The world’s oldest sitting president

Tunisia’s Beji Caid Essebsi, who has died at the age of 92, was the world’s oldest sitting president.

He was prominent in politics for more than half a century, and was affable, jovial and confident.

Essebsi served under two autocratic rulers before becoming the North African state’s first freely elected president in 2014.

For a man way beyond retirement age, Essebsi – a secularist in a region where Islamists are a powerful force – boasted a surprising amount of energy and political ambition to win a run-off vote at the age of 88.

In his opponents’ eyes, Essebsi represented a subtle return of the old guard, and an undermining of the gains of the revolution which overthrew long-serving ruler Zine al-Abidine Ben Ali.

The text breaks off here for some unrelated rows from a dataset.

-- pv_equiv track=rewrite | github.com/urieliram/tc_uc2 | routines.py | time_on_row
-- ===== SOURCE A (Python) =====
-- def time_on_row(row, account):
--     Ton = [0 for x in range(len(row))]
--
--     for t in range(len(Ton)):
--         if row[t] == 1:
--             if  t == 0:
--                 Ton[t] = account + 1
--             else:
--                 Ton[t] = Ton[t-1] + 1
--     return(Ton)
-- ===== SOURCE B (Python) =====
-- def time_on_row(row, account):
--     # Two-stage run-length approach: compress into maximal runs, then expand.
--     runs = []
--     for x in row:
--         if runs and runs[-1][0] == x:
--             runs[-1][1] += 1
--         else:
--             runs.append([x, 1])
--     out = []
--     leading = True
--     for v, n in runs:
--         if v == 1:
--             base = account if leading else 0
--             out.extend(base + k for k in range(1, n + 1))
--         else:
--             out.extend([0] * n)
--         leading = False
--     return out
-- ===== Notes on version B (the rewrite author's own statement) =====
-- stated objective: alternative
-- what changed: Replaces A's per-index recurrence (rereading Ton[t-1] in a preallocated array) by a two-stage run-length algorithm: compress the row into maximal equal-value runs, then expand each run (the leading 1-run seeded with account, later 1-runs from 0, other runs to zeros).
import Mathlib
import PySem

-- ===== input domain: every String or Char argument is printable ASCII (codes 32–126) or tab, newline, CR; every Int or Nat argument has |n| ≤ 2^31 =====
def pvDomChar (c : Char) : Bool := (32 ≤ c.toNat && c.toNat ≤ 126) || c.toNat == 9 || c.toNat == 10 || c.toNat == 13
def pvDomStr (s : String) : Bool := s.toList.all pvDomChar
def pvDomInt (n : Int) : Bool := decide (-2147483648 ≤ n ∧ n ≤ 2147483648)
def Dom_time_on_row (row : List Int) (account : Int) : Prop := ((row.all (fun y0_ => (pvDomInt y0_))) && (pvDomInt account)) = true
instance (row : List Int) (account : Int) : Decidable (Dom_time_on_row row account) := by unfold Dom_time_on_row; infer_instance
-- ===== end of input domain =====

-- B replaces A's per-index recurrence (rereading Ton[t-1] in a preallocated array) by a
-- two-stage run-length algorithm: compress the row into maximal equal-value runs, then
-- expand each run; same values, a genuinely different decomposition (alternative, not faster).

-- ===== PORT A =====
def time_on_row (row : List Int) (account : Int) : List Int :=
  let Ton0 : List Int := (PySem.List.pyRange 0 (row.length : Int) 1).map (fun _ => 0)
  (PySem.List.pyRange 0 (Ton0.length : Int) 1).foldl
    (fun Ton t =>
      if PySem.List.pyGetD row t 0 = 1 then
        if t = 0 then PySem.List.pySetD Ton t (account + 1)
        else PySem.List.pySetD Ton t (PySem.List.pyGetD Ton (t - 1) 0 + 1)
      else Ton)
    Ton0

-- ===== PORT B =====
-- Stage 1: compress `row` into maximal runs [(value, length)], mutating the last run in place.
-- Stage 2: expand each run; leading 1-run is seeded with `account`, later 1-runs with 0.
def time_on_row_alt (row : List Int) (account : Int) : List Int :=
  let runs : List (Int × Int) := row.foldl
    (fun rs x =>
      match rs.getLast? with
      | some (v, n) => if v = x then rs.dropLast ++ [(v, n + 1)] else rs ++ [(x, 1)]
      | none => rs ++ [(x, 1)])
    []
  (runs.foldl
    (fun (s : List Int × Bool) vn =>
      if vn.1 = 1 then
        let base : Int := if s.2 then account else 0
        (s.1 ++ (PySem.List.pyRange 1 (vn.2 + 1) 1).map (fun k => base + k), false)
      else (s.1 ++ List.replicate vn.2.toNat 0, false))
    ([], true)).1

-- ===== PRECONDITION & SPEC =====
def Spec_time_on_row (row : List Int) (account : Int) (out : List Int) : Prop := out = time_on_row_alt row account
instance (row : List Int) (account : Int) (out : List Int) : Decidable (Spec_time_on_row row account out) := by unfold Spec_time_on_row; infer_instance

-- ===== CLAIM (what is proved, stated in full; the proofs are below) =====
def Claim_equal_time_on_row : Prop := ∀ (row : List Int) (account : Int), Dom_time_on_row row account → Spec_time_on_row row account (time_on_row row account)

-- ===== LEMMAS AND PROOFS =====

/-- Common characterisation: the run-counting scan both programs compute. -/
def specRun : List Int → Int → List Int
  | [], _ => []
  | x :: xs, c => if x = 1 then (c + 1) :: specRun xs (c + 1) else 0 :: specRun xs 0

/- ---------- A-side: A equals specRun ---------- -/

lemma loopA (account : Int) : ∀ (rest front pre : List Int) (c : Int),
    pre.length = front.length →
    (front = [] → c = account) →
    (∀ h : pre ≠ [], pre.getLast h = c) →
    ((PySem.List.pyRange (front.length : Int) ((front.length + rest.length : Nat) : Int) 1).foldl
      (fun Ton t =>
        if PySem.List.pyGetD (front ++ rest) t 0 = 1 then
          if t = 0 then PySem.List.pySetD Ton t (account + 1)
          else PySem.List.pySetD Ton t (PySem.List.pyGetD Ton (t - 1) 0 + 1)
        else Ton)
      (pre ++ List.replicate rest.length 0))
    = pre ++ specRun rest c := by
  intro rest
  induction rest with
  | nil =>
    intro front pre c hlen h0 hlast
    rw [PySem.List.pyRange_one_eq_nil (by simp)]
    simp [specRun]
  | cons x xs ih =>
    intro front pre c hlen h0 hlast
    rw [PySem.List.pyRange_one_cons (by push_cast [List.length_cons]; omega)]
    rw [List.foldl_cons]
    have hget : PySem.List.pyGetD (front ++ x :: xs) (front.length : Int) 0 = x := by
      rw [PySem.List.pyGetD_natCast,
        List.getD_append_right front (x :: xs) 0 front.length (le_refl _)]
      simp [List.getD]
    by_cases hx : x = 1
    · -- row[t] == 1
      have hval : (if (front.length : Int) = 0 then
            PySem.List.pySetD (pre ++ List.replicate (x :: xs).length 0) (front.length : Int) (account + 1)
          else
            PySem.List.pySetD (pre ++ List.replicate (x :: xs).length 0) (front.length : Int)
              (PySem.List.pyGetD (pre ++ List.replicate (x :: xs).length 0) ((front.length : Int) - 1) 0 + 1))
          = (pre ++ [c + 1]) ++ List.replicate xs.length 0 := by
        by_cases ht : front.length = 0
        · -- leading position: uses account
          have hf : front = [] := List.eq_nil_of_length_eq_zero ht
          have hp : pre = [] := List.eq_nil_of_length_eq_zero (by omega)
          have hc : c = account := h0 hf
          simp [ht, hp, hc, List.replicate_succ, PySem.List.pySetD]
          simp [PySem.List.pySet?, PySem.List.pyIdx?]
        · have hpos : 0 < pre.length := by omega
          have hpne : pre ≠ [] := by
            intro h; rw [h] at hpos; simp at hpos
          have ht' : ((front.length : Int)) ≠ 0 := by exact_mod_cast ht
          rw [if_neg ht']
          have hcast : (front.length : Int) - 1 = ((pre.length - 1 : Nat) : Int) := by
            push_cast [hlen]; omega
          have hread : PySem.List.pyGetD (pre ++ List.replicate (x :: xs).length 0)
              ((front.length : Int) - 1) 0 = c := by
            rw [hcast, PySem.List.pyGetD_natCast]
            rw [List.getD_append pre _ 0 _ (by omega)]
            rw [List.getD_eq_getElem _ _ (by omega)]
            rw [← List.getLast_eq_getElem hpne]
            exact hlast hpne
          rw [hread, ← hlen]
          rw [PySem.List.pySetD_natCast]
          simp only [List.length_cons, List.replicate_succ]
          simp
      rw [hget, if_pos hx, hval]
      have hre : ((front.length : Int) + 1) = (((front ++ [x]).length : Nat) : Int) := by
        push_cast [List.length_append, List.length_cons, List.length_nil]; ring
      have happ : front ++ x :: xs = (front ++ [x]) ++ xs := by simp
      have hend : ((front.length + (x :: xs).length : Nat) : Int)
          = (((front ++ [x]).length + xs.length : Nat) : Int) := by
        push_cast [List.length_append, List.length_cons, List.length_nil]; ring
      rw [hre, hend, happ]
      rw [ih (front ++ [x]) (pre ++ [c + 1]) (c + 1)
        (by simp [hlen]) (by simp) (by intro h; simp)]
      simp [specRun, hx]
    · -- row[t] != 1 : Ton unchanged
      rw [hget, if_neg hx]
      have hre : ((front.length : Int) + 1) = (((front ++ [x]).length : Nat) : Int) := by
        push_cast [List.length_append, List.length_cons, List.length_nil]; ring
      have happ : front ++ x :: xs = (front ++ [x]) ++ xs := by simp
      have hend : ((front.length + (x :: xs).length : Nat) : Int)
          = (((front ++ [x]).length + xs.length : Nat) : Int) := by
        push_cast [List.length_append, List.length_cons, List.length_nil]; ring
      have hinit : pre ++ List.replicate (x :: xs).length 0
          = (pre ++ [(0 : Int)]) ++ List.replicate xs.length 0 := by
        simp [List.replicate_succ]
      rw [hre, hend, happ, hinit]
      rw [ih (front ++ [x]) (pre ++ [0]) 0
        (by simp [hlen]) (by simp) (by intro h; simp)]
      simp [specRun, hx]

lemma a_eq_specRun (row : List Int) (account : Int) :
    time_on_row row account = specRun row account := by
  unfold time_on_row
  have hT0 : (PySem.List.pyRange 0 (row.length : Int) 1).map (fun _ => (0 : Int))
      = List.replicate row.length 0 := by
    rw [PySem.List.pyRange_one]
    simp [List.eq_replicate_iff]
  rw [hT0]
  have := loopA account row [] [] account rfl (fun _ => rfl) (by intro h; simp at h)
  simpa using this

/- ---------- B-side: B equals specRun ---------- -/

/-- Run compression, written with the current run at the front (proof-side mirror of B's stage 1). -/
def runsAux : List Int → Int → Int → List (Int × Int)
  | [], v, n => [(v, n)]
  | x :: xs, v, n => if x = v then runsAux xs v (n + 1) else (v, n) :: runsAux xs x 1

/-- What one run expands to, given the seed `b` for a 1-run. -/
def emitRun (v n b : Int) : List Int :=
  if v = 1 then (PySem.List.pyRange 1 (n + 1) 1).map (fun k => b + k)
  else List.replicate n.toNat 0

/-- Expansion of a run list: the first run is seeded with `b`, later runs with 0. -/
def expandFrom : List (Int × Int) → Int → List Int
  | [], _ => []
  | (v, n) :: rest, b => emitRun v n b ++ expandFrom rest 0

lemma fold_build : ∀ (xs : List Int) (rs : List (Int × Int)) (v n : Int),
    xs.foldl
      (fun rs x =>
        match rs.getLast? with
        | some (v, n) => if v = x then rs.dropLast ++ [(v, n + 1)] else rs ++ [(x, 1)]
        | none => rs ++ [(x, 1)])
      (rs ++ [(v, n)])
    = rs ++ runsAux xs v n := by
  intro xs
  induction xs with
  | nil => intro rs v n; simp [runsAux]
  | cons x xs ih =>
    intro rs v n
    have hlast : (rs ++ [(v, n)]).getLast? = some (v, n) := by simp
    simp only [List.foldl_cons, hlast]
    by_cases hx : x = v
    · rw [if_pos hx.symm, List.dropLast_concat, ih rs v (n + 1), runsAux, if_pos hx]
    · rw [if_neg (fun h => hx h.symm), ih (rs ++ [(v, n)]) x 1, runsAux, if_neg hx]
      simp

lemma expand_fold (account : Int) : ∀ (rs : List (Int × Int)) (acc : List Int) (lead : Bool),
    (rs.foldl
      (fun (s : List Int × Bool) vn =>
        if vn.1 = 1 then
          let base : Int := if s.2 then account else 0
          (s.1 ++ (PySem.List.pyRange 1 (vn.2 + 1) 1).map (fun k => base + k), false)
        else (s.1 ++ List.replicate vn.2.toNat 0, false))
      (acc, lead)).1
    = acc ++ expandFrom rs (if lead then account else 0) := by
  intro rs
  induction rs with
  | nil => intro acc lead; simp [expandFrom]
  | cons vn rest ih =>
    intro acc lead
    obtain ⟨v, n⟩ := vn
    rw [List.foldl_cons]
    by_cases hv : v = 1
    · simp only [hv]
      rw [ih]
      simp [expandFrom, emitRun]
    · simp only [if_neg hv]
      rw [ih]
      simp [expandFrom, emitRun, hv]

lemma emitRun_one_succ (n b : Int) (hn : 0 ≤ n) :
    emitRun 1 (n + 1) b = emitRun 1 n b ++ [b + (n + 1)] := by
  unfold emitRun
  rw [if_pos rfl, if_pos rfl]
  rw [PySem.List.pyRange_one_succ_right (show (1 : Int) ≤ n + 1 by omega)]
  simp

lemma expand_runsAux : ∀ (xs : List Int) (v n b : Int), 1 ≤ n →
    expandFrom (runsAux xs v n) b
      = emitRun v n b ++ specRun xs (if v = 1 then b + n else 0) := by
  intro xs
  induction xs with
  | nil => intro v n b _; simp [runsAux, expandFrom, specRun]
  | cons x xs ih =>
    intro v n b hn
    by_cases hx : x = v
    · rw [runsAux, if_pos hx]
      rw [ih v (n + 1) b (by omega)]
      by_cases hv : v = 1
      · subst hv
        rw [emitRun_one_succ n b (by omega)]
        simp [specRun, hx]
        ring_nf
        try simp
      · have hx1 : ¬ x = 1 := by rw [hx]; exact hv
        rw [if_neg hv, if_neg hv]
        have : emitRun v (n + 1) b = emitRun v n b ++ [0] := by
          unfold emitRun
          rw [if_neg hv, if_neg hv]
          have : (n + 1).toNat = n.toNat + 1 := by omega
          rw [this, List.replicate_succ']
        rw [this]
        simp [specRun, hx1]
    · rw [runsAux, if_neg hx]
      rw [expandFrom, ih x 1 0 (by omega)]
      have hp : PySem.List.pyRange 1 2 1 = [1] := by decide
      by_cases hx1 : x = 1
      · have hv1 : ¬ v = 1 := by intro h; exact hx (by rw [hx1, h])
        simp [specRun, hx1, hv1, emitRun, hp]
      · simp [specRun, hx1, emitRun]

lemma alt_eq_specRun (row : List Int) (account : Int) :
    time_on_row_alt row account = specRun row account := by
  cases row with
  | nil => simp [time_on_row_alt, specRun]
  | cons x xs =>
    unfold time_on_row_alt
    rw [List.foldl_cons]
    have h1 : (List.getLast? ([] : List (Int × Int))) = none := rfl
    simp only [h1]
    rw [show ([] : List (Int × Int)) ++ [(x, 1)] = [] ++ [(x, (1 : Int))] from rfl]
    rw [fold_build xs [] x 1, List.nil_append]
    rw [expand_fold account (runsAux xs x 1) [] true, List.nil_append]
    rw [if_pos rfl]
    rw [expand_runsAux xs x 1 account le_rfl]
    have hp : PySem.List.pyRange 1 2 1 = [1] := by decide
    by_cases hx : x = 1
    · simp [specRun, hx, emitRun, hp]
    · simp [specRun, hx, emitRun]

-- ===== VERDICT (by name: the statement is the Claim_ definition above) =====
theorem time_on_row_spec : Claim_equal_time_on_row := by
  intro row account _
  unfold Spec_time_on_row
  rw [a_eq_specRun, alt_eq_specRun]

But many of his supporters saw him as safe pair of hands who would maintain Tunisia’s strong secular tradition – a reputation his government has lived up to by announcing earlier this month a ban on women wearing the niqab, which covers the entire face apart from the eyes, in government offices, citing security reasons.

Essebsi was among the founding fathers of the Tunisian republic formed after independence from France in 1956, and served as interior minister in then-President Habib Bourguiba’s government.

It was credited with wide-ranging social and economic reforms, but was also accused of having established a repressive regime which cracked down on the opposition and guaranteed domination by a single party, the Rally for Constitutional Democracy (RCD), until the 2011 revolution.

Essebsi’s critics said he had overseen the establishment of a police state during his term as interior minister, and carried some responsibility for the repression and torture seen in Tunisia during the Bourguiba era.

But his supporters said he was a liberal who failed to persuade Bourguiba to embrace political pluralism.

As president, Essebsi largely maintained stability in Tunisia.

It has been spared much of the violence seen elsewhere in North Africa and the Middle East since the 2011 Arab uprising, although it has been the target of militant Islamists over the years.

Some saw Essebsi’s government as too authoritarian in its response to security challenges, and too ready to sweep the crimes of the past under the carpet.